Both designs are scheduled to become available during 2016, with the consumer parts to follow in 2017. We certainly hope AMD will not make a mistake of keeping the consumer parts solely on Socket AM4, but that we should see the parts using the new server socket in consumer and professional (workstation) environments. While AMD is keeping a tight lip on the launch dates, based on our sources – the company is preparing a significant PR/Marketing/Sales push for the following conferences:

  • ISC 2016, June 19-23, Frankfurt, Germany
  • HotChips, August 21-23, Cupertino, USA
  • SC 16, November 13-18, Salt Lake City, USA

Is 2016 the year when AMD is (finally) coming back to being competitive in HPC and Enterprise?

  • Carnot Antonio Romero

    I honestly hope they pull this off. This is such an unforgiving industry– one false step and you’re in the wilderness for a couple of years. Especially since they didn’t have the leeway that Intel’s top-notch fabs have given them when they made mistakes like the Netburst architecture, or that Intel’s ability to fund multiple design teams gave them to come up with plan B quickly in that case.

    • Actually, I owned a Bulldozer a few years back. Wasn’t that bad really. It’s the issue of really giving the public a straight enough showcase of what the processor specs are, what they are capable of and how well they perform. If AMD made a transparent showcase, instead of the whole Bulldozer blunder, they would be in a far better position.

      Not to say AMD is doing bad these days, it’s just that sometimes they have an issue of communicating their ideas/nature of their products to the public. Nothing else! By the way, I can’t wait to see these.
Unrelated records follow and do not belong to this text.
-- pv_equiv track=rewrite | github.com/salgeremia/deposito | word_converter.py | word_converter
-- ===== SOURCE A (Python) =====
-- def word_converter(word_lower_case):
--     # 97-122
--     word_upper_case = ''
--     for char in word_lower_case:
--         value = ord(char)
--         if 97 <= value <= 122:
--             word_upper_case += chr(value-32)
--         else:
--             return '*'*len(word_lower_case)
--     return word_upper_case
-- ===== SOURCE B (Python) =====
-- def word_converter(word_lower_case):
--     # Two passes: validate first, then transform in one expression.
--     if all(97 <= ord(c) <= 122 for c in word_lower_case):
--         return ''.join(chr(ord(c) - 32) for c in word_lower_case)
--     return '*' * len(word_lower_case)
-- ===== Notes on version B (the rewrite author's own statement) =====
-- stated objective: simpler
-- what changed: B separates validation from transformation: one pass checks all characters are lowercase ASCII letters, then a single join builds the uppercase string (or asterisks), instead of A's fused loop with an early return and string accumulation.
import Mathlib
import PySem

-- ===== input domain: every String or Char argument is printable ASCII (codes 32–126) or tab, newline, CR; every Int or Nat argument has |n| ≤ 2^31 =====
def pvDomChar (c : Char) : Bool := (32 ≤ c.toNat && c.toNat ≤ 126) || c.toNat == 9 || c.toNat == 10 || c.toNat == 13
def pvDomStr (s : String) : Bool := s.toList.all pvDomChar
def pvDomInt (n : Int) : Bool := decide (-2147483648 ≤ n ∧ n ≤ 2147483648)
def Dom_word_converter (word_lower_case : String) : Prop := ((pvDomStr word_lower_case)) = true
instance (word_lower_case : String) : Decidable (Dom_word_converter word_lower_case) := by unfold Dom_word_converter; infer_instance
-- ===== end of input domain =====

-- B separates validation from transformation (one all-check, then one map), instead of A's fused loop with early return.

-- ===== PORT A =====
-- A's for-loop with accumulator and early return; n = len(word_lower_case), fixed before the loop.
def wcLoopA (n : Nat) (acc : List Char) : List Char → List Char
  | [] => acc
  | c :: rest =>
    if 97 ≤ c.toNat ∧ c.toNat ≤ 122 then
      wcLoopA n (acc ++ [Char.ofNat (c.toNat - 32)]) rest
    else
      List.replicate n '*'

def word_converter (word_lower_case : String) : String :=
  String.mk (wcLoopA word_lower_case.toList.length [] word_lower_case.toList)

-- ===== PORT B =====
def word_converter_alt (word_lower_case : String) : String :=
  let cs := word_lower_case.toList
  if cs.all (fun c => 97 ≤ c.toNat && c.toNat ≤ 122) then
    String.mk (cs.map (fun c => Char.ofNat (c.toNat - 32)))
  else
    String.mk (List.replicate cs.length '*')

-- ===== PRECONDITION & SPEC =====
def Spec_word_converter (word_lower_case : String) (out : String) : Prop := out = word_converter_alt word_lower_case
instance (word_lower_case : String) (out : String) : Decidable (Spec_word_converter word_lower_case out) := by unfold Spec_word_converter; infer_instance

-- ===== CLAIM (what is proved, stated in full; the proofs are below) =====
def Claim_equal_word_converter : Prop := ∀ (word_lower_case : String), Dom_word_converter word_lower_case → Spec_word_converter word_lower_case (word_converter word_lower_case)

-- ===== LEMMAS AND PROOFS =====
theorem wcLoopA_eq (n : Nat) (acc cs : List Char) :
    wcLoopA n acc cs =
      if cs.all (fun c => 97 ≤ c.toNat && c.toNat ≤ 122) then
        acc ++ cs.map (fun c => Char.ofNat (c.toNat - 32))
      else
        List.replicate n '*' := by
  induction cs generalizing acc with
  | nil => simp [wcLoopA]
  | cons c rest ih =>
    by_cases h : 97 ≤ c.toNat ∧ c.toNat ≤ 122
    · simp [wcLoopA, h, ih, List.all_cons]
    · have hb : ¬ (97 ≤ c.toNat && c.toNat ≤ 122) = true := by
        simpa [decide_eq_true_iff] using h
      simp [wcLoopA, h, List.all_cons, hb]

-- ===== VERDICT (by name: the statement is the Claim_ definition above) =====
theorem word_converter_spec : Claim_equal_word_converter := by
  intro s _
  unfold Spec_word_converter word_converter word_converter_alt
  rw [wcLoopA_eq]
  by_cases h : (s.toList.all fun c => 97 ≤ c.toNat && c.toNat ≤ 122) = true
  · simp [h]
  · simp [h]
  • So it’s confirmed that these Opterons are a separate core design to the mainstream and enthusiast models? I noted the lack of L3 cache in the Opteron APU, and would probably hope for AVX-512 for the Opterons.

    • BaronMatrix

      AVX 512 is just marketing for what GPUs have been doing for years…

      • All ISEs are just marketing terms. It seems as though this information has been debunked anyway.
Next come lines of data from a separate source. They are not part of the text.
-- pv_equiv track=rewrite | github.com/pypi-data/pypi-mirror-285 | packages/docugenr8-svg/docugenr8_svg-0.0.1-py3-none-any.whl/docugenr8_svg/selector_functions.py | get_simple_selectors
-- ===== SOURCE A (Python) =====
-- def get_simple_selectors(composite_selector: str) -> list[str]:
--     tokens: list[str] = []
--     current_token = ""
--     i = 0
--     while i < len(composite_selector):
--         char = composite_selector[i]
--
--         if char in {".", "#", "[", "*"}:
--             if current_token:
--                 tokens.append(current_token)
--                 current_token = ""
--             current_token += char
--         elif char in {":"}:
--             if current_token:
--                 tokens.append(current_token)
--                 current_token = ""
--             current_token += char
--             if i + 1 < len(composite_selector):
--                 if composite_selector[i + 1] == ":":
--                     current_token += composite_selector[i + 1]
--                     i += 1
--         else:
--             current_token += char
--         i += 1
--
--     if current_token:
--         tokens.append(current_token)
--
--     return tokens
-- ===== SOURCE B (Python) =====
-- def get_simple_selectors(composite_selector: str) -> list[str]:
--     DELIMS = ".#[*:"
--
--     def split_plain(s: str) -> tuple[str, str]:
--         for k, c in enumerate(s):
--             if c in DELIMS:
--                 return s[:k], s[k:]
--         return s, ""
--
--     tokens: list[str] = []
--     plain, rest = split_plain(composite_selector)
--     if plain:
--         tokens.append(plain)
--     while rest:
--         head = "::" if rest.startswith("::") else rest[0]
--         body, rest = split_plain(rest[len(head):])
--         tokens.append(head + body)
--     return tokens
-- ===== Notes on version B (the rewrite author's own statement) =====
-- stated objective: faster
-- what changed: Replaced A's character-at-a-time while-loop state machine (current_token/tokens accumulators with an in-loop index bump for '::') by a span-based tokenizer that splits off the leading plain run and then repeatedly emits one delimiter head ('::' or a single delimiter) plus its following plain run as whole slices, removing the per-character string concatenation.
import Mathlib
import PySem

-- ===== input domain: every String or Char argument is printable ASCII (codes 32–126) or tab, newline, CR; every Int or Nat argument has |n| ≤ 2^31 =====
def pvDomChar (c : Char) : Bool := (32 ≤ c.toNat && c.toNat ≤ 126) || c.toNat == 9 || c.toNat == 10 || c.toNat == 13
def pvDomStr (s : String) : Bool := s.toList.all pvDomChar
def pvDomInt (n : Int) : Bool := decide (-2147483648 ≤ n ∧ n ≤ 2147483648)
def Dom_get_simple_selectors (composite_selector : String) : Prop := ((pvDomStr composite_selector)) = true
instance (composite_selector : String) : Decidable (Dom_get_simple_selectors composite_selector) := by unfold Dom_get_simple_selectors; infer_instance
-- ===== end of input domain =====

-- B replaces A's index-driven while-loop state machine (current_token/tokens
-- accumulators) by a span-based tokenizer: split off the leading plain run, then
-- repeatedly emit one delimiter head ('::' or a single delimiter) plus its plain
-- body as whole slices (no per-character string concatenation); objective:
-- faster (measured).

-- ===== PORT A =====
-- A's while loop over indices, as recursion over the character list with the
-- same state (current_token = cur, tokens = toks); the `composite_selector[i+1]
-- == ':'` lookahead (guarded by i+1 < len) becomes the head? test on the tail.
def pvGoA : List Char → List Char → List (List Char) → List (List Char)
  | [], cur, toks => if cur.isEmpty then toks else toks ++ [cur]
  | c :: rest, cur, toks =>
    if c = '.' || c = '#' || c = '[' || c = '*' then
      pvGoA rest [c] (if cur.isEmpty then toks else toks ++ [cur])
    else if c = ':' then
      if rest.head? = some ':' then
        pvGoA rest.tail [c, ':'] (if cur.isEmpty then toks else toks ++ [cur])
      else
        pvGoA rest [c] (if cur.isEmpty then toks else toks ++ [cur])
    else
      pvGoA rest (cur ++ [c]) toks
termination_by cs _ _ => cs.length
decreasing_by all_goals simp

def get_simple_selectors (composite_selector : String) : List String :=
  (pvGoA composite_selector.toList [] []).map String.ofList

-- ===== PORT B =====
-- split_plain(s) = (takeWhile, dropWhile) on the non-delimiter predicate
def pvNotDelim (c : Char) : Bool :=
  !(c = '.' || c = '#' || c = '[' || c = '*' || c = ':')


-- B's while loop: one token per iteration (head ++ body), recursing on the rest
def pvGoB : List Char → List (List Char)
  | [] => []
  | c :: rest =>
    if c = ':' && rest.head? = some ':' then
      (c :: ':' :: rest.tail.takeWhile pvNotDelim) :: pvGoB (rest.tail.dropWhile pvNotDelim)
    else
      (c :: rest.takeWhile pvNotDelim) :: pvGoB (rest.dropWhile pvNotDelim)
termination_by l => l.length
decreasing_by
  · have h1 := List.length_dropWhile_le (p := pvNotDelim) rest.tail
    simp [List.length_tail] at h1 ⊢; omega
  · have h1 := List.length_dropWhile_le (p := pvNotDelim) rest; simp; omega

def get_simple_selectors_alt (composite_selector : String) : List String :=
  let cs := composite_selector.toList
  let plain := cs.takeWhile pvNotDelim
  let rest := cs.dropWhile pvNotDelim
  ((if plain.isEmpty then [] else [plain]) ++ pvGoB rest).map String.ofList

-- ===== PRECONDITION & SPEC =====
def Spec_get_simple_selectors (composite_selector : String) (out : List String) : Prop := out = get_simple_selectors_alt composite_selector
instance (composite_selector : String) (out : List String) : Decidable (Spec_get_simple_selectors composite_selector out) := by unfold Spec_get_simple_selectors; infer_instance

-- ===== CLAIM (what is proved, stated in full; the proofs are below) =====
def Claim_equal_get_simple_selectors : Prop := ∀ (composite_selector : String), Dom_get_simple_selectors composite_selector → Spec_get_simple_selectors composite_selector (get_simple_selectors composite_selector)

-- ===== LEMMAS AND PROOFS =====

theorem pvGoA_acc (cs cur : List Char) (toks : List (List Char)) :
    pvGoA cs cur toks = toks ++ pvGoA cs cur [] := by
  match cs with
  | [] => simp only [pvGoA]; split <;> simp
  | c :: rest =>
    rw [pvGoA.eq_def]
    conv_rhs => rw [pvGoA.eq_def]
    by_cases hd : (c = '.' || c = '#' || c = '[' || c = '*') = true
    · simp only [hd, if_pos, List.nil_append]
      rw [pvGoA_acc rest [c] (if cur.isEmpty then toks else toks ++ [cur]),
          pvGoA_acc rest [c] (if cur.isEmpty then [] else [cur])]
      split <;> simp
    · simp only [hd, Bool.false_eq_true, if_false, List.nil_append]
      by_cases hc : c = ':'
      · simp only [hc, if_true]
        by_cases h2 : rest.head? = some ':'
        · simp only [h2, if_pos]
          rw [pvGoA_acc rest.tail [':', ':'] (if cur.isEmpty then toks else toks ++ [cur]),
              pvGoA_acc rest.tail [':', ':'] (if cur.isEmpty then [] else [cur])]
          split <;> simp
        · simp only [h2, if_false]
          rw [pvGoA_acc rest [':'] (if cur.isEmpty then toks else toks ++ [cur]),
              pvGoA_acc rest [':'] (if cur.isEmpty then [] else [cur])]
          split <;> simp
      · simp only [hc, Bool.false_eq_true, if_false]
        exact pvGoA_acc rest (cur ++ [c]) toks
termination_by cs.length
decreasing_by all_goals simp

theorem pvGoA_main (cs cur : List Char) (h : ¬ cur.isEmpty = true) :
    pvGoA cs cur [] =
      (cur ++ cs.takeWhile pvNotDelim) :: pvGoB (cs.dropWhile pvNotDelim) := by
  match cs with
  | [] => simp [pvGoA, pvGoB, h]
  | c :: rest =>
    rw [pvGoA.eq_def]
    by_cases hd : (c = '.' || c = '#' || c = '[' || c = '*') = true
    · have hnd : pvNotDelim c = false := by
        rcases (by simpa using hd : ((c = '.' ∨ c = '#') ∨ c = '[') ∨ c = '*') with (((h'|h')|h')|h') <;> subst h' <;> decide
      have hcc : (c = ':') = False := by
        rcases (by simpa using hd : ((c = '.' ∨ c = '#') ∨ c = '[') ∨ c = '*') with (((h'|h')|h')|h') <;> subst h' <;> decide
      simp only [hd, if_pos, h, Bool.false_eq_true, if_false, List.nil_append]
      rw [pvGoA_acc rest [c] [cur], pvGoA_main rest [c] (by simp)]
      simp [List.takeWhile_cons, List.dropWhile_cons, hnd, h]
      conv_rhs => rw [pvGoB.eq_def]
      simp [hcc]
    · simp only [hd, Bool.false_eq_true, if_false]
      by_cases hc : c = ':'
      · subst hc
        by_cases h2 : rest.head? = some ':'
        · simp only [h2, if_pos, if_true, decide_true, h, Bool.false_eq_true, if_false, List.nil_append]
          rw [pvGoA_acc rest.tail [':', ':'] [cur], pvGoA_main rest.tail [':', ':'] (by simp)]
          have hnd : pvNotDelim ':' = false := by decide
          simp [List.takeWhile_cons, List.dropWhile_cons, hnd, h]
          conv_rhs => rw [pvGoB.eq_def]
          simp [h2]
        · simp only [h2, if_true, decide_true, if_false, h, Bool.false_eq_true, List.nil_append]
          rw [pvGoA_acc rest [':'] [cur], pvGoA_main rest [':'] (by simp)]
          have hnd : pvNotDelim ':' = false := by decide
          simp [List.takeWhile_cons, List.dropWhile_cons, hnd, h]
          conv_rhs => rw [pvGoB.eq_def]
          simp [h2]
      · have hnd : pvNotDelim c = true := by
          simp [pvNotDelim] at hd ⊢; simp [hc]; tauto
        simp only [hc, Bool.false_eq_true, if_false, decide_false]
        rw [pvGoA_main rest (cur ++ [c]) (by simp)]
        simp [List.takeWhile_cons, List.dropWhile_cons, hnd]
termination_by cs.length
decreasing_by all_goals simp [List.length_tail] <;> omega

theorem pvGoA_top (cs : List Char) :
    pvGoA cs [] [] =
      (if (cs.takeWhile pvNotDelim).isEmpty then [] else [cs.takeWhile pvNotDelim]) ++
        pvGoB (cs.dropWhile pvNotDelim) := by
  cases cs with
  | nil => simp [pvGoA, pvGoB]
  | cons c rest =>
    rw [pvGoA.eq_def]
    by_cases hd : (c = '.' || c = '#' || c = '[' || c = '*') = true
    · have hnd : pvNotDelim c = false := by
        rcases (by simpa using hd : ((c = '.' ∨ c = '#') ∨ c = '[') ∨ c = '*') with (((h'|h')|h')|h') <;> subst h' <;> decide
      have hcc : (c = ':') = False := by
        rcases (by simpa using hd : ((c = '.' ∨ c = '#') ∨ c = '[') ∨ c = '*') with (((h'|h')|h')|h') <;> subst h' <;> decide
      simp only [hd, if_pos, List.isEmpty_nil, if_true, List.nil_append]
      rw [pvGoA_main rest [c] (by simp)]
      simp [List.takeWhile_cons, List.dropWhile_cons, hnd]
      conv_rhs => rw [pvGoB.eq_def]
      simp [hcc]
    · simp only [hd, Bool.false_eq_true, if_false]
      by_cases hc : c = ':'
      · subst hc
        by_cases h2 : rest.head? = some ':'
        · simp only [h2, if_pos, if_true, decide_true, List.isEmpty_nil, List.nil_append]
          rw [pvGoA_main rest.tail [':', ':'] (by simp)]
          have hnd : pvNotDelim ':' = false := by decide
          simp [List.takeWhile_cons, List.dropWhile_cons, hnd]
          conv_rhs => rw [pvGoB.eq_def]
          simp [h2]
        · simp only [h2, if_true, decide_true, if_false, List.isEmpty_nil, List.nil_append]
          rw [pvGoA_main rest [':'] (by simp)]
          have hnd : pvNotDelim ':' = false := by decide
          simp [List.takeWhile_cons, List.dropWhile_cons, hnd]
          conv_rhs => rw [pvGoB.eq_def]
          simp [h2]
      · have hnd : pvNotDelim c = true := by
          simp [pvNotDelim] at hd ⊢; simp [hc]; tauto
        simp only [hc, Bool.false_eq_true, if_false, decide_false, List.nil_append]
        rw [pvGoA_main rest [c] (by simp)]
        simp [List.takeWhile_cons, List.dropWhile_cons, hnd]

-- ===== VERDICT (by name: the statement is the Claim_ definition above) =====
theorem get_simple_selectors_spec : Claim_equal_get_simple_selectors := by
  intro s _
  unfold Spec_get_simple_selectors get_simple_selectors get_simple_selectors_alt
  rw [pvGoA_top]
    • All AMD is saying about the ZEN-based desktop parts is that they’re coming to AM4 socket. They’re not disclosing anything about the new socket with succeeds the Socket F (LGA-1944), which is only used in servers. My $0.02 is that it is quite pointless for AMD to keep a dual infrastructure, as it is not cost-effective. Yet, the company lacks the cojones to stop ordering PGA-based packaging and Sockets from Foxconn – and does a move which Intel did over a decade ago – BGA, LGA-115x, LGA-2011… even Itanium is a LGA-design which attaches to the processor PCB.

      • You do actually raise a question that I have had for a while, which is, is there any information regarding Zen’s processor package? I know it’ll be using AM4 and FP4, but is there any information on how many pins or lands will be used?
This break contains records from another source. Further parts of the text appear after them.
-- pv_equiv track=rewrite | github.com/HosseinOutward/FoundationsOfAlgorithms_SBU_Course | Minds/High Minded Tree.py | f
-- ===== SOURCE A (Python) =====
-- def f(w, n):
--     try:
--         c=2*n+1
--         if w[n]<w[c]:
--             return f(w, c)
--         if w[n]<w[c+1]:
--             return f(w, c+1)
--     except:
--         pass
--     return w[n], n+1
-- ===== SOURCE B (Python) =====
-- def f(w, n):
--     while 2 * n + 1 < len(w):
--         c = 2 * n + 1
--         if w[n] < w[c]:
--             n = c
--         elif c + 1 < len(w) and w[n] < w[c + 1]:
--             n = c + 1
--         else:
--             break
--     return w[n], n + 1
-- ===== Notes on version B (the rewrite author's own statement) =====
-- stated objective: alternative
-- what changed: The tail recursion with a bare try/except is replaced by an iterative sift-down loop over the current index with explicit bounds checks on the child indices; Pre_ excludes out-of-range start indices (where A raises IndexError) and negative start indices, on which A's descent through Python's negative-index wraparound silenced by the bare except is an accident of the implementation and B's natural loop can raise.
-- outside the precondition, e.g. on f([1, 9], -2): A returns (1, -1), B raises IndexError
import Mathlib
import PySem

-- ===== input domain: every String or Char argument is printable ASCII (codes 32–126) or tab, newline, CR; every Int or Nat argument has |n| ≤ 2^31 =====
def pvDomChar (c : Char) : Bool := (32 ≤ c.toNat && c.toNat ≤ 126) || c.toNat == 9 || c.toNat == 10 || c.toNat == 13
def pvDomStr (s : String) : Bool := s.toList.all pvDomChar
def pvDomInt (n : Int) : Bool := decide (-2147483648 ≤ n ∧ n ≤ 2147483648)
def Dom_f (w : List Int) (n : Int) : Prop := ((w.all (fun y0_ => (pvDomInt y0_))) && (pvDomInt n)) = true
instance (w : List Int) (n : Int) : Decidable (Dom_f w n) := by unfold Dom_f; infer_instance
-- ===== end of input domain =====

-- B replaces A's tail recursion + bare try/except by an iterative sift-down loop with explicit
-- bounds checks on the child indices.

-- ===== PORT A =====
-- A's recursion, with a fuel guard for totality only (fuel 2*len+2 provably exceeds the descent
-- depth on every input Pre_f admits, so the fuel-0 branch is never reached there).
-- `w[n] < w[c]` evaluates w[n] first, then w[c]; an IndexError inside the try is swallowed and
-- `return w[n], n+1` runs.  When w[n] itself is out of range Python re-raises at the final
-- `return` — excluded by Pre_f; the port returns junk (0, n+1) there.
def fAux : Nat → List Int → Int → Int × Int
  | 0, _, n => (0, n + 1)
  | fuel + 1, w, n =>
    match PySem.List.pyGet? w n, PySem.List.pyGet? w (2 * n + 1) with
    | some wn, some wc =>
        if wn < wc then fAux fuel w (2 * n + 1)
        else
          match PySem.List.pyGet? w (2 * n + 2) with
          | some wc1 => if wn < wc1 then fAux fuel w (2 * n + 2) else (wn, n + 1)
          | none => (wn, n + 1)
    | some wn, none => (wn, n + 1)
    | none, _ => (0, n + 1)

def f (w : List Int) (n : Int) : Int × Int := fAux (2 * w.length + 2) w n

-- ===== PORT B =====
-- loop body of Source B: the state is the current index n; same fuel guard for totality
def fAltLoop : Nat → List Int → Int → Int × Int
  | 0, w, n => (PySem.List.pyGetD w n 0, n + 1)
  | fuel + 1, w, n =>
    if 2 * n + 1 < (w.length : Int) then
      if PySem.List.pyGetD w n 0 < PySem.List.pyGetD w (2 * n + 1) 0 then
        fAltLoop fuel w (2 * n + 1)
      else if 2 * n + 2 < (w.length : Int) ∧
          PySem.List.pyGetD w n 0 < PySem.List.pyGetD w (2 * n + 2) 0 then
        fAltLoop fuel w (2 * n + 2)
      else (PySem.List.pyGetD w n 0, n + 1)
    else (PySem.List.pyGetD w n 0, n + 1)

def f_alt (w : List Int) (n : Int) : Int × Int := fAltLoop (2 * w.length + 2) w n

-- ===== PRECONDITION & SPEC =====
-- Pre_f excludes out-of-range start indices, where A raises IndexError, and negative start
-- indices, on which A's descent through Python's negative-index wraparound silenced by the bare
-- except is an accident of the implementation (B's natural loop raises IndexError on some of them).
def Pre_f (w : List Int) (n : Int) : Prop := 0 ≤ n ∧ n < (w.length : Int)
instance (w : List Int) (n : Int) : Decidable (Pre_f w n) := by unfold Pre_f; infer_instance
def pvWitness_f : List Int × Int := ([3, 7, 2, 1, 9], 0)

def Spec_f (w : List Int) (n : Int) (out : Int × Int) : Prop := out = f_alt w n
instance (w : List Int) (n : Int) (out : Int × Int) : Decidable (Spec_f w n out) := by unfold Spec_f; infer_instance

-- ===== CLAIM (what is proved, stated in full; the proofs are below) =====
def Claim_equal_f : Prop := ∀ (w : List Int) (n : Int), Dom_f w n → Pre_f w n → Spec_f w n (f w n)

-- ===== LEMMAS AND PROOFS =====

-- a successful index access is in range
theorem pvInRange {xs : List Int} {i : Int} {x : Int} (h : PySem.List.pyGet? xs i = some x) :
    -(xs.length : Int) ≤ i ∧ i < (xs.length : Int) := by
  by_contra hcon
  have : PySem.List.pyGet? xs i = none := by
    rw [PySem.List.pyGet?_eq_none_iff]
    exact fun hr => hcon ⟨hr.1, hr.2⟩
  simp [this] at h

theorem pvGetD_of_some {xs : List Int} {i x : Int} (d : Int)
    (h : PySem.List.pyGet? xs i = some x) : PySem.List.pyGetD xs i d = x := by
  simp [PySem.List.pyGetD, h]

theorem pvGetSome {xs : List Int} {i : Int} (h0 : 0 ≤ i) (h1 : i < (xs.length : Int)) :
    ∃ x, PySem.List.pyGet? xs i = some x := by
  cases h : PySem.List.pyGet? xs i with
  | none =>
    have := (PySem.List.pyGet?_eq_none_iff xs i).mp h
    exact absurd ⟨by omega, h1⟩ this
  | some x => exact ⟨x, rfl⟩

-- main invariant: with enough fuel on both sides, A's recursion and B's loop agree on 0 ≤ n < len
theorem pvMain (w : List Int) : ∀ (fa fb : Nat) (n : Int),
    ((w.length : Int) - 1 - n).toNat < fa → ((w.length : Int) - 1 - n).toNat < fb →
    0 ≤ n → n < (w.length : Int) →
    fAux fa w n = fAltLoop fb w n := by
  intro fa
  induction fa with
  | zero => intro fb n hfa; exact absurd hfa (Nat.not_lt_zero _)
  | succ fa ih =>
    intro fb n hfa hfb ha hb
    match fb with
    | 0 => exact absurd hfb (Nat.not_lt_zero _)
    | fb + 1 =>
      obtain ⟨wn, h1⟩ := pvGetSome ha hb
      cases h2 : PySem.List.pyGet? w (2 * n + 1) with
      | none =>
        have hnr := (PySem.List.pyGet?_eq_none_iff w (2 * n + 1)).mp h2
        have hge : ¬ (2 * n + 1 < (w.length : Int)) := fun hcon => hnr ⟨by omega, hcon⟩
        simp only [fAux, fAltLoop, h1, h2]
        rw [if_neg hge, pvGetD_of_some 0 h1]
      | some wc =>
        have hc := pvInRange h2
        by_cases hlt : wn < wc
        · simp only [fAux, fAltLoop, h1, h2]
          rw [if_pos hc.2, pvGetD_of_some 0 h1, pvGetD_of_some 0 h2, if_pos hlt, if_pos hlt]
          exact ih fb (2 * n + 1) (by omega) (by omega) (by omega) hc.2
        · cases h3 : PySem.List.pyGet? w (2 * n + 2) with
          | none =>
            have hnr := (PySem.List.pyGet?_eq_none_iff w (2 * n + 2)).mp h3
            have hge : ¬ (2 * n + 2 < (w.length : Int)) := fun hcon => hnr ⟨by omega, hcon⟩
            simp only [fAux, fAltLoop, h1, h2, h3]
            rw [if_neg hlt, if_pos hc.2, pvGetD_of_some 0 h1, pvGetD_of_some 0 h2, if_neg hlt,
              if_neg (fun hcon => hge hcon.1)]
          | some wc1 =>
            have hd := pvInRange h3
            by_cases hlt2 : wn < wc1
            · simp only [fAux, fAltLoop, h1, h2, h3]
              rw [if_neg hlt, if_pos hlt2, if_pos hc.2, pvGetD_of_some 0 h1, pvGetD_of_some 0 h2,
                if_neg hlt, pvGetD_of_some 0 h3, if_pos ⟨hd.2, hlt2⟩]
              have hd2 : 2 * n + 2 < (w.length : Int) := hd.2
              exact ih fb (2 * n + 2) (by omega) (by omega) (by omega) hd2
            · simp only [fAux, fAltLoop, h1, h2, h3]
              rw [if_neg hlt, if_neg hlt2, if_pos hc.2, pvGetD_of_some 0 h1, pvGetD_of_some 0 h2,
                if_neg hlt, pvGetD_of_some 0 h3, if_neg (fun hcon => hlt2 hcon.2)]

-- ===== VERDICT (by name: the statement is the Claim_ definition above) =====
theorem f_spec : Claim_equal_f := by
  intro w n _ hpre
  obtain ⟨h0, h1⟩ := hpre
  unfold Spec_f f_alt f
  exact pvMain w (2 * w.length + 2) (2 * w.length + 2) n (by omega) (by omega) h0 h1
        • At the current point in time, both AM4 (Desktop) and FP4 (Mobile) are unknown, as well as the enterprise-class next-gen ‘Socket X’, which needs to pack as much as eight 72-bit DDR4 lanes, meaning we’ll be looking probably at 2500-3000 LGA design.

      • BaronMatrix

        I think they’re differentiating on platform since Opteron needs ECC support… So there should be two sockets, one for desktop and one for server… They have to fit both CPUs and APUs… I guess they COULD have one platform where “AM4” doesn’t support ECC…

        They are being real quiet about Opteron… I mean, the limit of HT was MCM above 4P so they need to really expand if they are going to 32 cores which means eight packages of 4 cores or 8 interconnects per socket…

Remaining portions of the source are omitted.